PROBLEM DESCRIPTION. Out of the material that follows, write out exactly the lines from the line with "instance (paragraphs : List String) (out" to the line with "l.foldl (fun labels p =>", both ends included, and no others.

GIVEN DATA.
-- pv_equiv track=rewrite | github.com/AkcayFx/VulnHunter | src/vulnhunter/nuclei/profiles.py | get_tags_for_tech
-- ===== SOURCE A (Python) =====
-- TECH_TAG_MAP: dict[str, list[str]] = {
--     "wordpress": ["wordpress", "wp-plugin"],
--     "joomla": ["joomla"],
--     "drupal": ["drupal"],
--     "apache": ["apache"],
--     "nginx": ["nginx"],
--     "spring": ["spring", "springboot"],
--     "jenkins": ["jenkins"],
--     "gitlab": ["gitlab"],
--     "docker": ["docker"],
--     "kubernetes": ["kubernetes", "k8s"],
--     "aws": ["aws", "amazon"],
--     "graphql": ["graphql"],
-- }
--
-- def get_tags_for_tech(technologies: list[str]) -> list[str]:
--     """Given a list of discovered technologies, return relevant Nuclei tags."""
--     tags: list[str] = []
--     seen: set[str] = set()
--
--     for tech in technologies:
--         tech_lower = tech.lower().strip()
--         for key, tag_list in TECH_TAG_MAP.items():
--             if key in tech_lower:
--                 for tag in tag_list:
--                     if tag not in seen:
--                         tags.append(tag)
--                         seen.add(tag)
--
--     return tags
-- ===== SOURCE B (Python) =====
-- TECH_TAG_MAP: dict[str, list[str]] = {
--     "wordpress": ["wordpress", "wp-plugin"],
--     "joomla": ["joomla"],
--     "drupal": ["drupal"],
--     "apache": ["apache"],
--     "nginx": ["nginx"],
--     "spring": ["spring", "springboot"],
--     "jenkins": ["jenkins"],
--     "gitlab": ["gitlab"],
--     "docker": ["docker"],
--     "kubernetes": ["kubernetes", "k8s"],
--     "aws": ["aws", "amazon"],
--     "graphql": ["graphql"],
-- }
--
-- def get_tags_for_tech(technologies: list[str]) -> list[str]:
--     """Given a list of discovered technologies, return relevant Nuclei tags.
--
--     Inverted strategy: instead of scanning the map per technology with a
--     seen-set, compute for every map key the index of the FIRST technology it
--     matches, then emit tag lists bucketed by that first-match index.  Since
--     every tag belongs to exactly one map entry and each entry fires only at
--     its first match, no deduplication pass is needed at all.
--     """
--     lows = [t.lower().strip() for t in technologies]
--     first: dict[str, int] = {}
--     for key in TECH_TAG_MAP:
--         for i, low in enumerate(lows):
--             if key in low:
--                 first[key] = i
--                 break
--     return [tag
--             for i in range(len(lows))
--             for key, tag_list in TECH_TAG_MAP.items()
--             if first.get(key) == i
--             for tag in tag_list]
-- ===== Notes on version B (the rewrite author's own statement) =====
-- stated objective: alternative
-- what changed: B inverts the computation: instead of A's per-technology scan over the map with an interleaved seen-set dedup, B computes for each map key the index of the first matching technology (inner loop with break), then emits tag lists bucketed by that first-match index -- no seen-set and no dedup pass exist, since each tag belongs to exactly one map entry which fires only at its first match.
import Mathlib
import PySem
* * *
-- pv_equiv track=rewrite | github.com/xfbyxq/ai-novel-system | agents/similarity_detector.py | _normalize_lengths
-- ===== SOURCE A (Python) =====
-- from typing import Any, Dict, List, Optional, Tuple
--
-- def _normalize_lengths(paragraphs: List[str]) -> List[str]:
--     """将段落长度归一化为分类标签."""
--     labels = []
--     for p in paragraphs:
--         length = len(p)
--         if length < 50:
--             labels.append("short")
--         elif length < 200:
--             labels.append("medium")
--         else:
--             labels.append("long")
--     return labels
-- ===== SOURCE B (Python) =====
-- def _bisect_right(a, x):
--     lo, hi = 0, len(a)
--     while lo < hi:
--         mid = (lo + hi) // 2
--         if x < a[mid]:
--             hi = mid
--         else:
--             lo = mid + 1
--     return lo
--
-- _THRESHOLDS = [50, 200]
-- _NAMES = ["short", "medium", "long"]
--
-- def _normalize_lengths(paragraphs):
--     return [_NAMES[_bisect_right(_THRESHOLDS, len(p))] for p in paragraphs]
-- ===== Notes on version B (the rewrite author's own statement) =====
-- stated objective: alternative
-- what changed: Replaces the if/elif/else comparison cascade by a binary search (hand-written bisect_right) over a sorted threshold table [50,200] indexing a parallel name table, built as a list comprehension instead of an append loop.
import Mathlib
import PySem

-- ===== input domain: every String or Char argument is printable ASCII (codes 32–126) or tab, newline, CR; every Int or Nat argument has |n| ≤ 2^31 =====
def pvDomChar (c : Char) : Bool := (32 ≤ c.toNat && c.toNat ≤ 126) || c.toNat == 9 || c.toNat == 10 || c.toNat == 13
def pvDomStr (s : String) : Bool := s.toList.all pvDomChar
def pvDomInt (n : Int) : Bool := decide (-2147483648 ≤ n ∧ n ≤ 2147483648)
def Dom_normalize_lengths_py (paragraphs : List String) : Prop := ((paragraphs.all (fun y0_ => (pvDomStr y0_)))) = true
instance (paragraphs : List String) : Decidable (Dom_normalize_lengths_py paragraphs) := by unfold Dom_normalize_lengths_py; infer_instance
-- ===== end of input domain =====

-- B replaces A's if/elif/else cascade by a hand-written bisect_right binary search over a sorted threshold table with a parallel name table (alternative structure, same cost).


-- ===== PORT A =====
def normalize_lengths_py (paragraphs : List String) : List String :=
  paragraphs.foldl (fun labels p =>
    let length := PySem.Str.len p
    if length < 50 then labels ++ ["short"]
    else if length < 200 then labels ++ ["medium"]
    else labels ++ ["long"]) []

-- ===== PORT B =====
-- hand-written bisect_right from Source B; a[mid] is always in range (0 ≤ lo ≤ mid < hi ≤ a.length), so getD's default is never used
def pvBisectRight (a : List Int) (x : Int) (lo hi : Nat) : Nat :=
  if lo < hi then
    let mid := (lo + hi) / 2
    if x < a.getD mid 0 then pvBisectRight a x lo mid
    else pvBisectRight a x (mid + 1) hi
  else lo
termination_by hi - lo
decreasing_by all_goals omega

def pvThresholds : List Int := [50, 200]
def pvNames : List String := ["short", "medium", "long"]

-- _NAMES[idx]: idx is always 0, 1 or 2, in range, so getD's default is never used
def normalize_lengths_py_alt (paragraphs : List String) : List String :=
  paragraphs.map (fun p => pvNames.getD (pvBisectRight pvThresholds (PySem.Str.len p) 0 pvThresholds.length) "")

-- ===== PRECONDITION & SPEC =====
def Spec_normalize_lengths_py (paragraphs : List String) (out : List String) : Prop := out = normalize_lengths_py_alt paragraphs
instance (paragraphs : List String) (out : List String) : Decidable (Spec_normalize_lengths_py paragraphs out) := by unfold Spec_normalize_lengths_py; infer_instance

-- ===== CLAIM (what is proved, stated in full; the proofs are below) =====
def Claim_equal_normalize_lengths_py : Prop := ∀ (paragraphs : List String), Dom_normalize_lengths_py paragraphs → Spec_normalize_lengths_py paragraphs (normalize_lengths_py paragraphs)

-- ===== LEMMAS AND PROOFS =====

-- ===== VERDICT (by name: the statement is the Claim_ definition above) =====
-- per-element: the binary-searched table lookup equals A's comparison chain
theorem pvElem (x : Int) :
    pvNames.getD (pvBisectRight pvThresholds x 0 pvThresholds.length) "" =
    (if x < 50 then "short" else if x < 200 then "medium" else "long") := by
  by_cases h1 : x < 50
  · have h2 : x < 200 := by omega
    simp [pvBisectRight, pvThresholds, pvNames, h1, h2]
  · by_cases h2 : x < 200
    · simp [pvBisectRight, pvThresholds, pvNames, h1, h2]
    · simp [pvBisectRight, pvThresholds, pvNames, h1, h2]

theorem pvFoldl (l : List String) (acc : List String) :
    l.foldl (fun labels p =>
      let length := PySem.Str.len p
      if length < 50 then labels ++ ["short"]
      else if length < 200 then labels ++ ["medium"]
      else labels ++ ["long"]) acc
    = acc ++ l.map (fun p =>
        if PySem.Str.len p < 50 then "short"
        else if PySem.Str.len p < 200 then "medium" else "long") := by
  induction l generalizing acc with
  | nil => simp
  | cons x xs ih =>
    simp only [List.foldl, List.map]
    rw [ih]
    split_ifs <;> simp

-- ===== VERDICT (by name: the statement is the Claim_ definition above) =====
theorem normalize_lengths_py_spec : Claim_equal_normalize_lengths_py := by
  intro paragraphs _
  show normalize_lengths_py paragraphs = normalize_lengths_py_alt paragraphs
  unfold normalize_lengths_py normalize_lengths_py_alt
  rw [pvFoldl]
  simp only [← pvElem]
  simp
---
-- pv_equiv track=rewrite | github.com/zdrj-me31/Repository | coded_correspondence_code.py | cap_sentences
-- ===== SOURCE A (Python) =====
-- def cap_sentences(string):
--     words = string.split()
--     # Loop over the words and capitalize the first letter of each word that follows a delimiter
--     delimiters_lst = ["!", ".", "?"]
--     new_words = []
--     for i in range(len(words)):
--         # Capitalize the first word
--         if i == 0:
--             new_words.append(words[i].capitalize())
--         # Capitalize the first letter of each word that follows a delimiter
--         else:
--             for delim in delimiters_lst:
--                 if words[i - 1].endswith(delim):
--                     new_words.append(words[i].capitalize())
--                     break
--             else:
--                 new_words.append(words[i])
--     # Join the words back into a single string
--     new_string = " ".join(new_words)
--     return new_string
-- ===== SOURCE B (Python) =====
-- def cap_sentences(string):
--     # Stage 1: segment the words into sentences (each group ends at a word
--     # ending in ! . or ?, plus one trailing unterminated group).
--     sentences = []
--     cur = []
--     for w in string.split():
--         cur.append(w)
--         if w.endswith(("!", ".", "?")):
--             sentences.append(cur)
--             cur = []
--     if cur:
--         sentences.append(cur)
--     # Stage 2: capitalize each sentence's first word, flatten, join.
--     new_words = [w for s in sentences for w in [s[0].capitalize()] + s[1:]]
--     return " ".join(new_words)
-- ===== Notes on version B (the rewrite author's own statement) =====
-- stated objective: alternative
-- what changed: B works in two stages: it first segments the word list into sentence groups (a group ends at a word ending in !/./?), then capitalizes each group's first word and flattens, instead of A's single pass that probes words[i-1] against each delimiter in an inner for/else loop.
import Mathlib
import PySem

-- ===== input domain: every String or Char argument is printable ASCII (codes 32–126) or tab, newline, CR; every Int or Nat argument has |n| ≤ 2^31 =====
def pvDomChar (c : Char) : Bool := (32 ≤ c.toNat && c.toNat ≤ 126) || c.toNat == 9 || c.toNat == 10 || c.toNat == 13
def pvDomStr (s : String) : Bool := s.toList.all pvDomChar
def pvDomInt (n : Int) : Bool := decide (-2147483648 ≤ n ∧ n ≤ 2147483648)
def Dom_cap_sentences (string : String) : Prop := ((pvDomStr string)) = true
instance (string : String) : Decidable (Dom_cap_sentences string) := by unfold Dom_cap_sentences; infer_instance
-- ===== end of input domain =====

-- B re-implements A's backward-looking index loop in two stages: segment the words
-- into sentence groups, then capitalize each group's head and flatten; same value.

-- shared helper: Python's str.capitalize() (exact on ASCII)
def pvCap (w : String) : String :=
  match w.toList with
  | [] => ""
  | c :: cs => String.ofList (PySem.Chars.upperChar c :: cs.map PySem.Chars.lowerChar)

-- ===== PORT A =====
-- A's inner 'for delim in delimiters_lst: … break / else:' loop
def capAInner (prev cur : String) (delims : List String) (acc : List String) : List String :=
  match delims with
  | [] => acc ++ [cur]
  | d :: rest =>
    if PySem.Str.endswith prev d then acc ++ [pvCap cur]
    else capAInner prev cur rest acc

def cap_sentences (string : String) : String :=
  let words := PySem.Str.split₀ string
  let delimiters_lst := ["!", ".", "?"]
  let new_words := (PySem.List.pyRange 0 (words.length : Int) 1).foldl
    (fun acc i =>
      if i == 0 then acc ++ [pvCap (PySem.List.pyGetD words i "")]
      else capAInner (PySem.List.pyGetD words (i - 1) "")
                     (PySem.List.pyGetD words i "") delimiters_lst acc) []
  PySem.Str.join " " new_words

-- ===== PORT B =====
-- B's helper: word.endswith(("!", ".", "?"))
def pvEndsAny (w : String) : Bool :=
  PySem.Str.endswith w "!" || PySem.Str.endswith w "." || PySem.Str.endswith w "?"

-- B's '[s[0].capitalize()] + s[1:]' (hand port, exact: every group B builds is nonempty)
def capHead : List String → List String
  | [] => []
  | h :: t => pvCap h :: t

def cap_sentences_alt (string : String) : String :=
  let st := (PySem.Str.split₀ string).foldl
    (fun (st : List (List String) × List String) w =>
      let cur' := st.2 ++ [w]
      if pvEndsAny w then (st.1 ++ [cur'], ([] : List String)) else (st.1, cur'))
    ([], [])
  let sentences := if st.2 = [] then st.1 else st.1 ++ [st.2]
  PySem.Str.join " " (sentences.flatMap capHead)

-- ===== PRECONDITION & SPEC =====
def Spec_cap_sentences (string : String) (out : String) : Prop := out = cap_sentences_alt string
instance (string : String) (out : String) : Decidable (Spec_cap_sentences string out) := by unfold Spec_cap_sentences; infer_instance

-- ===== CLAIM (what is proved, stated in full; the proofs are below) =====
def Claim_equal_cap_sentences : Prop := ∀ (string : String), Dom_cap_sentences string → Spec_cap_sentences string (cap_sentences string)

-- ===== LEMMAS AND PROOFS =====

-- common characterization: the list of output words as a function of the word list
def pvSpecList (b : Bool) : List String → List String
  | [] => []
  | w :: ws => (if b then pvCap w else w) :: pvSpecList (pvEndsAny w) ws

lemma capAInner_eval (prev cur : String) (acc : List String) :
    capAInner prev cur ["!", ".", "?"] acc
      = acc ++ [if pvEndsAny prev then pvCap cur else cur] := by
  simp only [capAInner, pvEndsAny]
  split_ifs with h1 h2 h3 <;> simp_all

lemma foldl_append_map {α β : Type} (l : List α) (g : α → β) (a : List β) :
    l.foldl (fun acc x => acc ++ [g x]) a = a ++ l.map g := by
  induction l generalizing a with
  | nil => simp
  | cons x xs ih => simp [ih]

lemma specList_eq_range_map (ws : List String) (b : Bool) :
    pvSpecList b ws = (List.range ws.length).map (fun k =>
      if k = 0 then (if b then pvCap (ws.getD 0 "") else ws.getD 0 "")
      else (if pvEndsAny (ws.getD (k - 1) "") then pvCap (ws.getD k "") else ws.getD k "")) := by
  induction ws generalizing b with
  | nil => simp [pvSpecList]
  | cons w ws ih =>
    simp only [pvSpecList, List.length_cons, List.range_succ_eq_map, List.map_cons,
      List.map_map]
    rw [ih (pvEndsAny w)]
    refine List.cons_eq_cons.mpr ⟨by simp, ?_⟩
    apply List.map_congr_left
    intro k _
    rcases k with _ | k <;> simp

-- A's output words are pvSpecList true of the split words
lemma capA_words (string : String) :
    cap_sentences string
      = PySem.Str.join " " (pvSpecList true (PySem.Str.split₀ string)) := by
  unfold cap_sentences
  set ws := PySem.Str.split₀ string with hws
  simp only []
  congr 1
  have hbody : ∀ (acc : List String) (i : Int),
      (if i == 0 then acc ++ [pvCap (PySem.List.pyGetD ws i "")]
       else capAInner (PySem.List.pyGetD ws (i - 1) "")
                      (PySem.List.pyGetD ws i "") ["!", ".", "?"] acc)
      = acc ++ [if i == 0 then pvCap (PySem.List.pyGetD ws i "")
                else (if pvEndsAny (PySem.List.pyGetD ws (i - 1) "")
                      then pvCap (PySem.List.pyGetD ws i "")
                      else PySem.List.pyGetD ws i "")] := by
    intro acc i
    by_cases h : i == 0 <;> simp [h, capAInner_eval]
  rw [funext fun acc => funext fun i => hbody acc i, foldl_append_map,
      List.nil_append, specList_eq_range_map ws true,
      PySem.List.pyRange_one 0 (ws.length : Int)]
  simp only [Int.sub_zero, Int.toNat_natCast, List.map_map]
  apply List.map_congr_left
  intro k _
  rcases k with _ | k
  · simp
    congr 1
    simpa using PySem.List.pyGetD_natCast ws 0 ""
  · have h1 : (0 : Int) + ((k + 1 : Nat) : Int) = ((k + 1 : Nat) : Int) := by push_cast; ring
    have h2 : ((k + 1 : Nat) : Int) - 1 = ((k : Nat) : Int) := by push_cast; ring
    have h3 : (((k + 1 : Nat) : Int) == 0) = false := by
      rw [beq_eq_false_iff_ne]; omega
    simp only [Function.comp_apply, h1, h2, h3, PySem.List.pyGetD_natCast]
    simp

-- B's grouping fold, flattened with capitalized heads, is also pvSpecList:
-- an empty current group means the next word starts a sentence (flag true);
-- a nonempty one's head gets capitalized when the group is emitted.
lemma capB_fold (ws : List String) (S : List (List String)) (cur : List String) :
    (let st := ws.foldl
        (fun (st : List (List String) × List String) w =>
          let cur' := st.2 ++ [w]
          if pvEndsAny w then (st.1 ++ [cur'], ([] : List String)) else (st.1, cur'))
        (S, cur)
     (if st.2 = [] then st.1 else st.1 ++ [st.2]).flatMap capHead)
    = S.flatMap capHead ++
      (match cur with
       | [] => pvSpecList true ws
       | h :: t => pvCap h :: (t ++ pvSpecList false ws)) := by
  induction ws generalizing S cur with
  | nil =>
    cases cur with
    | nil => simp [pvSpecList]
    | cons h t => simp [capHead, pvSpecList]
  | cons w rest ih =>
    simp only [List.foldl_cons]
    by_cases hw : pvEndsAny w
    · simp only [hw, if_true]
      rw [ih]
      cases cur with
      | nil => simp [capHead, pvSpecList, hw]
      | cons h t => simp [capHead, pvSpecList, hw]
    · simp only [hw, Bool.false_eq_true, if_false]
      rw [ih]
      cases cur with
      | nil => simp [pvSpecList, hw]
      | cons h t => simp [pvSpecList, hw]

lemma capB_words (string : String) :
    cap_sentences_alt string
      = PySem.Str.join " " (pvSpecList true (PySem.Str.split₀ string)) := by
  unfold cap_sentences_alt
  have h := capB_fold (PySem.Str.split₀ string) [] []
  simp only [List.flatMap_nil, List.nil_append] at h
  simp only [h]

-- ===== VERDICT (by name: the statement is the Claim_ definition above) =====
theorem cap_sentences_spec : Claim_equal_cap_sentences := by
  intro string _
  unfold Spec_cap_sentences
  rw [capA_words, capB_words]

RESPONSE FOR THIS EXERCISE.
instance (paragraphs : List String) (out : List String) : Decidable (Spec_normalize_lengths_py paragraphs out) := by unfold Spec_normalize_lengths_py; infer_instance

-- ===== CLAIM (what is proved, stated in full; the proofs are below) =====
def Claim_equal_normalize_lengths_py : Prop := ∀ (paragraphs : List String), Dom_normalize_lengths_py paragraphs → Spec_normalize_lengths_py paragraphs (normalize_lengths_py paragraphs)

-- ===== LEMMAS AND PROOFS =====

-- ===== VERDICT (by name: the statement is the Claim_ definition above) =====
-- per-element: the binary-searched table lookup equals A's comparison chain
theorem pvElem (x : Int) :
    pvNames.getD (pvBisectRight pvThresholds x 0 pvThresholds.length) "" =
    (if x < 50 then "short" else if x < 200 then "medium" else "long") := by
  by_cases h1 : x < 50
  · have h2 : x < 200 := by omega
    simp [pvBisectRight, pvThresholds, pvNames, h1, h2]
  · by_cases h2 : x < 200
    · simp [pvBisectRight, pvThresholds, pvNames, h1, h2]
    · simp [pvBisectRight, pvThresholds, pvNames, h1, h2]

theorem pvFoldl (l : List String) (acc : List String) :
    l.foldl (fun labels p =>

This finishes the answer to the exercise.